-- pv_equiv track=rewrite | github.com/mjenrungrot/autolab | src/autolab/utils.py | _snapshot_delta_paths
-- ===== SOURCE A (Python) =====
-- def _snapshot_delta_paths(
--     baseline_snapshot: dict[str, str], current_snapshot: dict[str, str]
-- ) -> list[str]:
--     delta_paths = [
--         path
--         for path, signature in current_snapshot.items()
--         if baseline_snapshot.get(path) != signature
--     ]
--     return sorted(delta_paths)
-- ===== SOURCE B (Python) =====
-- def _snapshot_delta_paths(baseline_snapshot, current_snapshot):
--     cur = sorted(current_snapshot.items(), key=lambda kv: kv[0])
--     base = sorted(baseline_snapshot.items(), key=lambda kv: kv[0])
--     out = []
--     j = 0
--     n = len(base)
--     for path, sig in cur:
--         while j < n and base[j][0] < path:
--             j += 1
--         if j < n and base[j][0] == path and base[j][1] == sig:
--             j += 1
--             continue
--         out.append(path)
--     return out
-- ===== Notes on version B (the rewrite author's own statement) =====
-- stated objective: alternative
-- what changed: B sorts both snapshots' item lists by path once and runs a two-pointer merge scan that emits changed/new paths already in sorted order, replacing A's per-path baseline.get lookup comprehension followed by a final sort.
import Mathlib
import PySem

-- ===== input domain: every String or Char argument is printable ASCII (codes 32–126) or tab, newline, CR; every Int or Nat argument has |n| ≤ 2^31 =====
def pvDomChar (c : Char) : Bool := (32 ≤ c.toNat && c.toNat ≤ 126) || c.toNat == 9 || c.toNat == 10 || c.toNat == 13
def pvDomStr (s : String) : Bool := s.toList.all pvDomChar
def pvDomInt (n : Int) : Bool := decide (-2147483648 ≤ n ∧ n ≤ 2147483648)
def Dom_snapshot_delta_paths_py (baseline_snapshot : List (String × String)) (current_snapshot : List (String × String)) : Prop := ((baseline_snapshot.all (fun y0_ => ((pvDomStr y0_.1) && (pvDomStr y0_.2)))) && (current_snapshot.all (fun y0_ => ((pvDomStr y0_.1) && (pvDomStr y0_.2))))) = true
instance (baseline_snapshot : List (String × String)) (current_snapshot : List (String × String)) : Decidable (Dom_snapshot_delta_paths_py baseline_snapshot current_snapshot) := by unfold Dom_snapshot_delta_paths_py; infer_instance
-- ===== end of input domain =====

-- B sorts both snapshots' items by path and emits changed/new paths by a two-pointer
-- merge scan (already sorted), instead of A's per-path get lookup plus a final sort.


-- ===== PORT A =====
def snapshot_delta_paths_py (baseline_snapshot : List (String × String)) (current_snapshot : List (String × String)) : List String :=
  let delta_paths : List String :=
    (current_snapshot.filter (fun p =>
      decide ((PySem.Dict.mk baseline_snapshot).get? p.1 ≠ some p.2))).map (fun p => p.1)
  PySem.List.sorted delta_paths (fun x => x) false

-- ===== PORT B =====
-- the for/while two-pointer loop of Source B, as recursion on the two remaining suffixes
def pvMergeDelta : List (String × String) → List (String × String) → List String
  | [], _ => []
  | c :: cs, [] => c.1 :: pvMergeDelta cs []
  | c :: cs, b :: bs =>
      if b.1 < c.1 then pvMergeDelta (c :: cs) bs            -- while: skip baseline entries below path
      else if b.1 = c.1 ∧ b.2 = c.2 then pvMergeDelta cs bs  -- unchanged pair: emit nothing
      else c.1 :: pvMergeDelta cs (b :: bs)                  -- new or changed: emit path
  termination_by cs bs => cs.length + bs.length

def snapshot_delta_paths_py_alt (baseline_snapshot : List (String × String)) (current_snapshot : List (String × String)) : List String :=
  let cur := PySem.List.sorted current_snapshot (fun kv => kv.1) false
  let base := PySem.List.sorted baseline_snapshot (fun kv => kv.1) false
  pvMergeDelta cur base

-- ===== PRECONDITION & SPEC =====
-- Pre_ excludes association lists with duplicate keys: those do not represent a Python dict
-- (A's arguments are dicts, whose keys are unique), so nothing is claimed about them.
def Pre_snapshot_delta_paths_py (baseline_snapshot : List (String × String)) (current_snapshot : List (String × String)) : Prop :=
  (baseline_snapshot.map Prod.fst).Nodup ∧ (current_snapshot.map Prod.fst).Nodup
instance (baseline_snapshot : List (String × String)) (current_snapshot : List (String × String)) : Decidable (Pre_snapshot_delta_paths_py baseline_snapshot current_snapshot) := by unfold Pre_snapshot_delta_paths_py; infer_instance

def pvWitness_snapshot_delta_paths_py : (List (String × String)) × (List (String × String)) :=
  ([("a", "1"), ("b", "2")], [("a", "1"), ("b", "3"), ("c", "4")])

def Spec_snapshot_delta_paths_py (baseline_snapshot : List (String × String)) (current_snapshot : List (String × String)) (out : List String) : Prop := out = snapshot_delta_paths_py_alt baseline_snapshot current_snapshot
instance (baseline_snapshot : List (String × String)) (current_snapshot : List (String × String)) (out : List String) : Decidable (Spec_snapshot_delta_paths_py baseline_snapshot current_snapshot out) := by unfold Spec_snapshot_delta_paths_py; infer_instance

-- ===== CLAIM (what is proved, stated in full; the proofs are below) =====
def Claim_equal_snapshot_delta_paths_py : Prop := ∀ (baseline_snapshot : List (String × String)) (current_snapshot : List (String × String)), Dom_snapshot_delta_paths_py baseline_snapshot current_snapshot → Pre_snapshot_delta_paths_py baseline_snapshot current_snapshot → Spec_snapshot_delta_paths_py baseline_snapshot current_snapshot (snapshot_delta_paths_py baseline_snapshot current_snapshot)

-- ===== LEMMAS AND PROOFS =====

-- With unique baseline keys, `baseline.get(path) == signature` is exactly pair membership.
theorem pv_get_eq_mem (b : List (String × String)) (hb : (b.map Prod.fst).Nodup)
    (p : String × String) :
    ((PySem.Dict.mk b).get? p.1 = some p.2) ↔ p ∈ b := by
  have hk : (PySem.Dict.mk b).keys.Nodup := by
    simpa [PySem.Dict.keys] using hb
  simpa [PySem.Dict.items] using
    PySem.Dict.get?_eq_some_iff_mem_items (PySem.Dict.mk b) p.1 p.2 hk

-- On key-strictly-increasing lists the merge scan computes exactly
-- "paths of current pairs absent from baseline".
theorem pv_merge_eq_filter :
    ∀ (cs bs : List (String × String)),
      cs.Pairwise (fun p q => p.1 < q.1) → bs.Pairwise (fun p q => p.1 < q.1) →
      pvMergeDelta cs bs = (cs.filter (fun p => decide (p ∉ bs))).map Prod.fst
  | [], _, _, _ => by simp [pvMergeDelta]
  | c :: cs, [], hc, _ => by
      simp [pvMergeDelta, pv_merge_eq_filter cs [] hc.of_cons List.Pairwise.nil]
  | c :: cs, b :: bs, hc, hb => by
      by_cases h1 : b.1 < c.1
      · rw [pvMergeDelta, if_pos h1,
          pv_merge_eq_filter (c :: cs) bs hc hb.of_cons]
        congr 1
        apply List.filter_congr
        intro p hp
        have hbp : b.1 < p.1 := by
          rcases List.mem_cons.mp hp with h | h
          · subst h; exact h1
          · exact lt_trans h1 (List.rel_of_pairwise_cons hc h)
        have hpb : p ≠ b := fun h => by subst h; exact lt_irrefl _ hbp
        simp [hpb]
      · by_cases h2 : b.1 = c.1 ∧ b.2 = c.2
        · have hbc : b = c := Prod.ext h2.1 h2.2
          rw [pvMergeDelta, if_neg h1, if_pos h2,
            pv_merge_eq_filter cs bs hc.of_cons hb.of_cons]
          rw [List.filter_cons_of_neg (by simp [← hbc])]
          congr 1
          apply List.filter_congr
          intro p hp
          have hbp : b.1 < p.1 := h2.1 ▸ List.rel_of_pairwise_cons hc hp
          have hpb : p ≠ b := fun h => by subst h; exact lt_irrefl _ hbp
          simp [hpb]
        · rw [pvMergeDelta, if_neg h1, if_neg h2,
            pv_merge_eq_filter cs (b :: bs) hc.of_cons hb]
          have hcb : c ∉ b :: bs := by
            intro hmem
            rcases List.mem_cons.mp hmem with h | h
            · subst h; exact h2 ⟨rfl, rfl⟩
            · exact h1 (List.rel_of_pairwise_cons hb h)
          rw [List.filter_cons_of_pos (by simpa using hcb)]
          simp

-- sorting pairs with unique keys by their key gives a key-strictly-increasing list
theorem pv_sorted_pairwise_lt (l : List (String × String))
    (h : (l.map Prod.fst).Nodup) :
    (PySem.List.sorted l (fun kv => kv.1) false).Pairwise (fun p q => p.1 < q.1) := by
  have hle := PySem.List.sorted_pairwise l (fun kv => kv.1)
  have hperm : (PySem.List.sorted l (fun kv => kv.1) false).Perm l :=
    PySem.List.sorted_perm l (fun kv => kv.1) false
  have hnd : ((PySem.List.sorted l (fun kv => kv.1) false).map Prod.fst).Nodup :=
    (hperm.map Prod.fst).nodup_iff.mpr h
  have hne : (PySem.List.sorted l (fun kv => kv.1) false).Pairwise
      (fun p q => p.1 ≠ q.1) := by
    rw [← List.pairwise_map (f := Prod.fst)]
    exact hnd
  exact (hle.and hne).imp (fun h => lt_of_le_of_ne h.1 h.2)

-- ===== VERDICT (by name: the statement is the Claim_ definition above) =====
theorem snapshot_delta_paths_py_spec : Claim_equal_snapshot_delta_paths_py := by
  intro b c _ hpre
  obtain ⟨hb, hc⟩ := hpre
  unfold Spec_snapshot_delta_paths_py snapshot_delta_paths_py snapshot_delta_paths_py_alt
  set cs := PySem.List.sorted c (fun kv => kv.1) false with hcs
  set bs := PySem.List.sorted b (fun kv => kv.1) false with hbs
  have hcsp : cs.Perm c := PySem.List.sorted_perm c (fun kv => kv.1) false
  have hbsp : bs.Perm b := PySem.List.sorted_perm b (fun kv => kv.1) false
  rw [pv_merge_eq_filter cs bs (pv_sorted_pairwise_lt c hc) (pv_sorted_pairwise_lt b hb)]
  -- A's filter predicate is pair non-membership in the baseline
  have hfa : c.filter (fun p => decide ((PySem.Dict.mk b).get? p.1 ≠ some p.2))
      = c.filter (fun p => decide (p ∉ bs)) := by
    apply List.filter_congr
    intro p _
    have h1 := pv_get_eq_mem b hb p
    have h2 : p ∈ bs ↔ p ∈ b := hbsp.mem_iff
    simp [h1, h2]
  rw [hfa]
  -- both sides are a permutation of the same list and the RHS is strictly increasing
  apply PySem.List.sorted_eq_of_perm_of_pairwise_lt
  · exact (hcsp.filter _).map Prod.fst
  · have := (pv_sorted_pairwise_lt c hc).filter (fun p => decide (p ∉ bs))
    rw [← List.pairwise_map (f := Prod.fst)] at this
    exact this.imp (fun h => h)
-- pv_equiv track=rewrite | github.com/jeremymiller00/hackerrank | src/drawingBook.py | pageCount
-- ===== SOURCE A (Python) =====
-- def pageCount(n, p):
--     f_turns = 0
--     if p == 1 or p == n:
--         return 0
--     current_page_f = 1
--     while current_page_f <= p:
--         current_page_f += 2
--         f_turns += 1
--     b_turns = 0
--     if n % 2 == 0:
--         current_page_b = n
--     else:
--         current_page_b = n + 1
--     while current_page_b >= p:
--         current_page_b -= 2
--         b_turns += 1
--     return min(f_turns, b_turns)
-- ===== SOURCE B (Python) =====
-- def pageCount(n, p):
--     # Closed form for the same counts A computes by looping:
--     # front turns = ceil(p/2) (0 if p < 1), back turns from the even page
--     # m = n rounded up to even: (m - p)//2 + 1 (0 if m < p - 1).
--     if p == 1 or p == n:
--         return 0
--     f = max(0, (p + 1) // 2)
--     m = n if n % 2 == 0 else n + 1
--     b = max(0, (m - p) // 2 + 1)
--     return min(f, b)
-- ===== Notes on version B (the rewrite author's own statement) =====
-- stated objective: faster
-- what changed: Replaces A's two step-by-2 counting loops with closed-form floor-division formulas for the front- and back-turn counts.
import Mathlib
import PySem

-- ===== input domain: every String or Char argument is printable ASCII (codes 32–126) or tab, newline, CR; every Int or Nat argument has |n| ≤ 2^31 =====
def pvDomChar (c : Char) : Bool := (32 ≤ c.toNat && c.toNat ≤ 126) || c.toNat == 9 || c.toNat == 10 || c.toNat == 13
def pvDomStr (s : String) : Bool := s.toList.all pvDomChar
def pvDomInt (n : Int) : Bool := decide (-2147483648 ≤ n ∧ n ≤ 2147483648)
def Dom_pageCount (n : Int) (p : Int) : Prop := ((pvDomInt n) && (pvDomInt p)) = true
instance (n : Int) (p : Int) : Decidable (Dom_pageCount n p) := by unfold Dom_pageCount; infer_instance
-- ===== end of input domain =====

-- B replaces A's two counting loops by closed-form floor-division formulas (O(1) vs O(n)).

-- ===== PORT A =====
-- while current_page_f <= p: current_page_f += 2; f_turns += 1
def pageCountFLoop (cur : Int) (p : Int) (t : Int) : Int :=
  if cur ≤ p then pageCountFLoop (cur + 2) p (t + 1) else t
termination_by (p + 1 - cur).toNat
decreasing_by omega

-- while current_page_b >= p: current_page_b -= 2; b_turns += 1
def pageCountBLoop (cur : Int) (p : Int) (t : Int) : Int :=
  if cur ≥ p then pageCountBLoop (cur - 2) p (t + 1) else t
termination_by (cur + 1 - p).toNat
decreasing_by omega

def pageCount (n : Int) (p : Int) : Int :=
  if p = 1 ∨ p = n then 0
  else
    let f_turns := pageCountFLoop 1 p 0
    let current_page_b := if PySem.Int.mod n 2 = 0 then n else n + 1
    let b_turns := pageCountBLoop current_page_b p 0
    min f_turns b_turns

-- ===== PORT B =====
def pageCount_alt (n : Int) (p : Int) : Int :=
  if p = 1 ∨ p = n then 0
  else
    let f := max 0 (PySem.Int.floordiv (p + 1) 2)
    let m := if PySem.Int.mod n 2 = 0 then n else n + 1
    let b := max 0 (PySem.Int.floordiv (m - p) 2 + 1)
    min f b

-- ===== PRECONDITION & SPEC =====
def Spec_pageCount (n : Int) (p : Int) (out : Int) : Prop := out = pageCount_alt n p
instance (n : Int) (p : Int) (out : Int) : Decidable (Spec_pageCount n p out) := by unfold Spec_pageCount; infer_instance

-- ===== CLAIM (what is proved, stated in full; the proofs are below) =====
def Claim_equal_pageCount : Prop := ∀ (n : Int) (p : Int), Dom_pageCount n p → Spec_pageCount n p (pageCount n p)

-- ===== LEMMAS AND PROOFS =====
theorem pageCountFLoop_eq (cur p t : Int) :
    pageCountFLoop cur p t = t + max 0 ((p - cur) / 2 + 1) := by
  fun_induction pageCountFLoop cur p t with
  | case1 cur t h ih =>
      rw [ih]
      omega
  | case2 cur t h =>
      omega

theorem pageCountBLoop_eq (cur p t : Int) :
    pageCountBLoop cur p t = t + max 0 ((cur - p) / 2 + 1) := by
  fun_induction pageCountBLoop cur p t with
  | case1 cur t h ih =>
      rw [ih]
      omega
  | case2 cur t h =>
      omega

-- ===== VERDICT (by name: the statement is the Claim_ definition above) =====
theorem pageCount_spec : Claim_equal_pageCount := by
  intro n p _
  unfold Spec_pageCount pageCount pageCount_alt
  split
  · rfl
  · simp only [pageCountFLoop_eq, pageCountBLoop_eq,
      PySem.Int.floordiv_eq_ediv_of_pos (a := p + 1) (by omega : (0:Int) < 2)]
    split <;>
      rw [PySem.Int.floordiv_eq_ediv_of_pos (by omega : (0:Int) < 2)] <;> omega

- [THE TASK]:
Transcribe, exactly and without additions, the lines of the records above, beginning with the line that contains "-- sorting pairs" and ending with the line that contains "have hperm : (PySem.List.sorted", both included.

- [OUTPUT OF THE EXERCISE]:
-- sorting pairs with unique keys by their key gives a key-strictly-increasing list
theorem pv_sorted_pairwise_lt (l : List (String × String))
    (h : (l.map Prod.fst).Nodup) :
    (PySem.List.sorted l (fun kv => kv.1) false).Pairwise (fun p q => p.1 < q.1) := by
  have hle := PySem.List.sorted_pairwise l (fun kv => kv.1)
  have hperm : (PySem.List.sorted l (fun kv => kv.1) false).Perm l :=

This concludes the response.